* _The task_
Give the data a second time, exactly and in full.

[Dataset entries]
%%

theorem pvA_inner (rn : Int) (row : List Int) (k : Int) (si : Option Int) (ms : List (Int × List Int)) :
    ((PySem.List.enumerate (row ++ [1]) k).foldl
      (fun (st : List (Int × List Int) × Option Int) iv =>
        if iv.2 = 0 ∧ st.2 = none then (st.1, some iv.1)
        else if iv.2 = 1 ∧ st.2 ≠ none then
          ((PySem.List.pyRange (st.2.getD 0) iv.1 1).foldl (fun ms1 b =>
            (PySem.List.pyRange b iv.1 1).foldl (fun ms2 e =>
              ms2 ++ [(rn, PySem.List.pyRange (b + 1) (e + 2) 1)]) ms1) st.1, none)
        else st)
      (ms, si)).1
    = ms ++ (pvRunsA row k si).flatMap (fun se => pvEmit rn se.1 se.2) := by
  induction row generalizing k si ms with
  | nil =>
    match si with
    | none =>
      rw [List.nil_append, PySem.List.enumerate_cons, PySem.List.enumerate_nil]
      have hc0 : ¬ ((1 : Int) = 0 ∧ (none : Option Int) = none) := by simp
      have hc1 : ¬ ((1 : Int) = 1 ∧ (none : Option Int) ≠ none) := by simp
      rw [List.foldl_cons, if_neg hc0, if_neg hc1, List.foldl_nil]
      simp [pvRunsA]
    | some s =>
      rw [List.nil_append, PySem.List.enumerate_cons, PySem.List.enumerate_nil]
      have hc0 : ¬ ((1 : Int) = 0 ∧ (some s : Option Int) = none) := by simp
      have hc1 : ((1 : Int) = 1 ∧ (some s : Option Int) ≠ none) := by simp
      rw [List.foldl_cons, if_neg hc0, if_pos hc1, List.foldl_nil]
      simp only [Option.getD_some]
      rw [pvEmit_fold]
      simp [pvRunsA]
  | cons v r ih =>
    rw [List.cons_append, PySem.List.enumerate_cons, List.foldl_cons]
    match si with
    | none =>
      by_cases h0 : v = 0
      · have hc0 : (v = 0 ∧ (none : Option Int) = none) := by simp [h0]
        rw [if_pos hc0, ih (k + 1) (some k) ms]
        simp [pvRunsA, h0]
      · have hc0 : ¬ (v = 0 ∧ (none : Option Int) = none) := by simp [h0]
        have hc1 : ¬ (v = 1 ∧ (none : Option Int) ≠ none) := by simp
        rw [if_neg hc0, if_neg hc1, ih (k + 1) none ms]
        simp [pvRunsA, h0]
    | some s =>
      by_cases h1 : v = 1
      · have hc0 : ¬ (v = 0 ∧ (some s : Option Int) = none) := by simp
        have hc1 : (v = 1 ∧ (some s : Option Int) ≠ none) := by simp [h1]
        rw [if_neg hc0, if_pos hc1]
        simp only [Option.getD_some]
        rw [pvEmit_fold, ih (k + 1) none (ms ++ pvEmit rn s k)]
        simp [pvRunsA, h1]
      · have hc0 : ¬ (v = 0 ∧ (some s : Option Int) = none) := by simp
        have hc1 : ¬ (v = 1 ∧ (some s : Option Int) ≠ none) := by simp [h1]
        rw [if_neg hc0, if_neg hc1, ih (k + 1) (some s) ms]
        simp [pvRunsA, h1]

%%

* _Your solution_
theorem pvA_inner (rn : Int) (row : List Int) (k : Int) (si : Option Int) (ms : List (Int × List Int)) :
    ((PySem.List.enumerate (row ++ [1]) k).foldl
      (fun (st : List (Int × List Int) × Option Int) iv =>
        if iv.2 = 0 ∧ st.2 = none then (st.1, some iv.1)
        else if iv.2 = 1 ∧ st.2 ≠ none then
          ((PySem.List.pyRange (st.2.getD 0) iv.1 1).foldl (fun ms1 b =>
            (PySem.List.pyRange b iv.1 1).foldl (fun ms2 e =>
              ms2 ++ [(rn, PySem.List.pyRange (b + 1) (e + 2) 1)]) ms1) st.1, none)
        else st)
      (ms, si)).1
    = ms ++ (pvRunsA row k si).flatMap (fun se => pvEmit rn se.1 se.2) := by
  induction row generalizing k si ms with
  | nil =>
    match si with
    | none =>
      rw [List.nil_append, PySem.List.enumerate_cons, PySem.List.enumerate_nil]
      have hc0 : ¬ ((1 : Int) = 0 ∧ (none : Option Int) = none) := by simp
      have hc1 : ¬ ((1 : Int) = 1 ∧ (none : Option Int) ≠ none) := by simp
      rw [List.foldl_cons, if_neg hc0, if_neg hc1, List.foldl_nil]
      simp [pvRunsA]
    | some s =>
      rw [List.nil_append, PySem.List.enumerate_cons, PySem.List.enumerate_nil]
      have hc0 : ¬ ((1 : Int) = 0 ∧ (some s : Option Int) = none) := by simp
      have hc1 : ((1 : Int) = 1 ∧ (some s : Option Int) ≠ none) := by simp
      rw [List.foldl_cons, if_neg hc0, if_pos hc1, List.foldl_nil]
      simp only [Option.getD_some]
      rw [pvEmit_fold]
      simp [pvRunsA]
  | cons v r ih =>
    rw [List.cons_append, PySem.List.enumerate_cons, List.foldl_cons]
    match si with
    | none =>
      by_cases h0 : v = 0
      · have hc0 : (v = 0 ∧ (none : Option Int) = none) := by simp [h0]
        rw [if_pos hc0, ih (k + 1) (some k) ms]
        simp [pvRunsA, h0]
      · have hc0 : ¬ (v = 0 ∧ (none : Option Int) = none) := by simp [h0]
        have hc1 : ¬ (v = 1 ∧ (none : Option Int) ≠ none) := by simp
        rw [if_neg hc0, if_neg hc1, ih (k + 1) none ms]
        simp [pvRunsA, h0]
    | some s =>
      by_cases h1 : v = 1
      · have hc0 : ¬ (v = 0 ∧ (some s : Option Int) = none) := by simp
        have hc1 : (v = 1 ∧ (some s : Option Int) ≠ none) := by simp [h1]
        rw [if_neg hc0, if_pos hc1]
        simp only [Option.getD_some]
        rw [pvEmit_fold, ih (k + 1) none (ms ++ pvEmit rn s k)]
        simp [pvRunsA, h1]
      · have hc0 : ¬ (v = 0 ∧ (some s : Option Int) = none) := by simp
        have hc1 : ¬ (v = 1 ∧ (some s : Option Int) ≠ none) := by simp [h1]
        rw [if_neg hc0, if_neg hc1, ih (k + 1) (some s) ms]
        simp [pvRunsA, h1]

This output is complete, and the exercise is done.